What is the Fast Fourier Transform A Modern Computing Pillar

The Fast Fourier Transform

Honouring the FFT and Computing's Future: Representation to Revolution

For the first Fast Fourier Transform deployment, IBM received an IEEE Milestone award on June 11, 2025. IBM researchers created this method in 1965, transforming computers.

Since it supports JPEG and MPEG standards and reconstructs MRI and CT scan images, the FFT has a wide impact. Also needed for scientific computing (spectrum approaches for solving PDEs), music and video compression (MP3, JPEG), and telecommunications (4G/5G, WiFi). Richard Hamming called the Cooley-Tukey FFT “the most important numerical algorithm of the lifetime”.

FFT's Key Innovation

Fundamental FFT Innovation James Cooley and John Tukey introduced the FFT in 1965 as a “better way to represent information” rather than a new scientific discovery. The Fourier transform can split a time-domain signal like a wave into smaller waves with various frequencies. Before the 1960s, Fourier transform computing was too slow for real-time applications. Cooley and Tukey's technique accelerated real-time signal processing by reducing the computing cost of the Discrete Fourier Transform (DFT) from O(N^2) to O(NlogN). The revelation was that changing a computing problem's mathematical representation can change it.

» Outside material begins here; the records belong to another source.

-- pv_equiv track=rewrite | github.com/pavlickosamuel/Priklady-zoznamy | priklady.py | coho_je_viac
-- ===== SOURCE A (Python) =====
-- def coho_je_viac(z: list) -> str:
--     parne = 0
--     neparne = 0
--     for prvok in range(len(z)):
--         if prvok % 2 == 0:
--             parne += 1
--         else:
--             neparne += 1
--     if parne > neparne:
--         return "parne"
--     elif neparne > parne:
--         return "neparne"
--     else:
--         return "rovnake"
-- ===== SOURCE B (Python) =====
-- def coho_je_viac(z: list) -> str:
--     # indices 0..len(z)-1 contain one more even index iff len(z) is odd
--     return "parne" if len(z) % 2 == 1 else "rovnake"
-- ===== Notes on version B (the rewrite author's own statement) =====
-- stated objective: faster
-- what changed: Replaced the index-counting loop by a closed form: even indices outnumber odd ones exactly when len(z) is odd, otherwise they tie, so B returns from len(z)%2 alone.
import Mathlib
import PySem

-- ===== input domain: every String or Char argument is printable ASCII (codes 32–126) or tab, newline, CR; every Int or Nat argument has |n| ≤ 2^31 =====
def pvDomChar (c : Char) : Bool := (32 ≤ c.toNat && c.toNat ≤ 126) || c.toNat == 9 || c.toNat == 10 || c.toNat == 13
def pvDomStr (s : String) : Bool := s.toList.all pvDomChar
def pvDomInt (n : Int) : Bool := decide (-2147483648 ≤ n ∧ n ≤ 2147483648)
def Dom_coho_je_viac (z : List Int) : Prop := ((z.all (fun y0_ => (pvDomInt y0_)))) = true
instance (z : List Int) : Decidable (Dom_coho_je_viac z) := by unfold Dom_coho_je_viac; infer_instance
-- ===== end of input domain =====

-- B replaces A's O(n) index-counting loop by the O(1) closed form from len(z) % 2.

-- ===== PORT A =====
-- literal port: count even/odd loop indices over range(len(z)), then compare
def coho_je_viac (z : List Int) : String :=
  let counts :=
    (PySem.List.pyRange 0 z.length 1).foldl
      (fun (s : Int × Int) (prvok : Int) =>
        if PySem.Int.mod prvok 2 == 0 then (s.1 + 1, s.2) else (s.1, s.2 + 1))
      (0, 0)
  if counts.1 > counts.2 then "parne"
  else if counts.2 > counts.1 then "neparne"
  else "rovnake"

-- ===== PORT B =====
def coho_je_viac_alt (z : List Int) : String :=
  if PySem.Int.mod z.length 2 == 1 then "parne" else "rovnake"

-- ===== PRECONDITION & SPEC =====
def Spec_coho_je_viac (z : List Int) (out : String) : Prop := out = coho_je_viac_alt z
instance (z : List Int) (out : String) : Decidable (Spec_coho_je_viac z out) := by unfold Spec_coho_je_viac; infer_instance

-- ===== CLAIM (what is proved, stated in full; the proofs are below) =====
def Claim_equal_coho_je_viac : Prop := ∀ (z : List Int), Dom_coho_je_viac z → Spec_coho_je_viac z (coho_je_viac z)

-- ===== LEMMAS AND PROOFS =====
theorem coho_loop_counts (n : Nat) :
    (PySem.List.pyRange 0 (n : Int) 1).foldl
      (fun (s : Int × Int) (prvok : Int) =>
        if PySem.Int.mod prvok 2 == 0 then (s.1 + 1, s.2) else (s.1, s.2 + 1))
      (0, 0)
    = ((((n + 1) / 2 : Nat) : Int), ((n / 2 : Nat) : Int)) := by
  induction n with
  | zero => simp [PySem.List.pyRange]
  | succ n ih =>
    have h : ((n + 1 : Nat) : Int) = (n : Int) + 1 := by push_cast; ring
    rw [h, PySem.List.pyRange_one_succ_right (by positivity), List.foldl_append, ih]
    simp only [List.foldl_cons, List.foldl_nil, PySem.Int.mod_natCast]
    rcases Nat.even_or_odd n with he | ho
    · obtain ⟨k, hk⟩ := he
      subst hk
      have hm : (k + k) % 2 = 0 := by omega
      rw [show (2:Int) = ((2:Nat):Int) from rfl, PySem.Int.mod_natCast, hm]
      norm_num [Prod.mk.injEq]
      refine ⟨by push_cast; omega, by push_cast; omega⟩
    · obtain ⟨k, hk⟩ := ho
      subst hk
      have hm : (2 * k + 1) % 2 = 1 := by omega
      rw [show (2:Int) = ((2:Nat):Int) from rfl, PySem.Int.mod_natCast, hm]
      norm_num [Prod.mk.injEq]
      refine ⟨by push_cast; omega, by push_cast; omega⟩

-- ===== VERDICT (by name: the statement is the Claim_ definition above) =====
theorem coho_je_viac_spec : Claim_equal_coho_je_viac := by
  intro z _
  show _ = _
  unfold coho_je_viac coho_je_viac_alt
  rw [coho_loop_counts z.length]
  simp only [PySem.Int.mod_natCast]
  rcases Nat.even_or_odd z.length with he | ho
  · obtain ⟨k, hk⟩ := he
    rw [hk]
    have h1 : (k + k + 1) / 2 = k := by omega
    have h2 : (k + k) / 2 = k := by omega
    have h3 : (k + k) % 2 = 0 := by omega
    rw [show (2:Int) = ((2:Nat):Int) from rfl, PySem.Int.mod_natCast, h3, h1, h2]
    norm_num
  · obtain ⟨k, hk⟩ := ho
    rw [hk]
    have h1 : (2 * k + 1 + 1) / 2 = k + 1 := by omega
    have h2 : (2 * k + 1) / 2 = k := by omega
    have h3 : (2 * k + 1) % 2 = 1 := by omega
    rw [show (2:Int) = ((2:Nat):Int) from rfl, PySem.Int.mod_natCast, h3, h1, h2]
    norm_num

Quantum Computing Lessons:

The FFT's ongoing development aids quantum algorithm development. When building new  quantum algorithms, “choosing the right representation can make the impossible possible” is crucial.

Quantum Computing: Emerging Idea Beyond improving existing methods, quantum computing changes how information is represented and abstracted. Classical computing employs bits with deterministic binary values (0s and 1s) and Boolean operations, while quantum computing uses qubits. In complex vector spaces, qubits store information as probability amplitudes (α|0⟩ + β|1⟩), where α and β are complex numbers. Quantum computing uses unitary evolution of qubit states through matrix operations instead of classical logic, generating probabilistic results.

This new computational paradigm enables Grover's method, which quadraticly speeds up unstructured search, and Shor's algorithm, which uses the Quantum Fourier Transform to exponentially speed integer factorisation. Additionally, quantum simulation can mimic quantum systems that conventional machines cannot handle.

Future Quantum-Classical Synergy. The most innovative computer future may be a mix of quantum and classical. Traditional computers are fast at control logic, data storage, and predictable computations. However, quantum systems thrive in mimicking quantum phenomena, high-dimensional linear algebra, probabilistic sampling, and landscape optimisation, where classical information representation fails.

Together, these paradigms can solve problems neither system can. VQE and QAOA are two novel hybrid classical-quantum algorithms in development. Quantum advantage, where a quantum-classical combination outperforms classical computation, is nearing, and SQD and SKQD are being developed. Supply chain optimisation, material science, finance, and drug development may use these methodologies.

Quantum technologies are expected to boost traditional computing as “coprocessors with radically different capabilities” like GPUs on CPUs. As the computing bottleneck shifts from hardware limits to algorithmic innovation, new abstractions, representations, and algorithms are needed to balance workloads among complementary architectures. The current age may be the start of a more significant algorithmic era than the FFT.

Anticipating The FFT's anniversary reminds us that innovations often come from better questions, smarter representations, or new viewpoints, not more authority. Fusion of classical and quantum domains will release new processing capability, requiring daring abstractions, inventive representations, and innovative algorithms.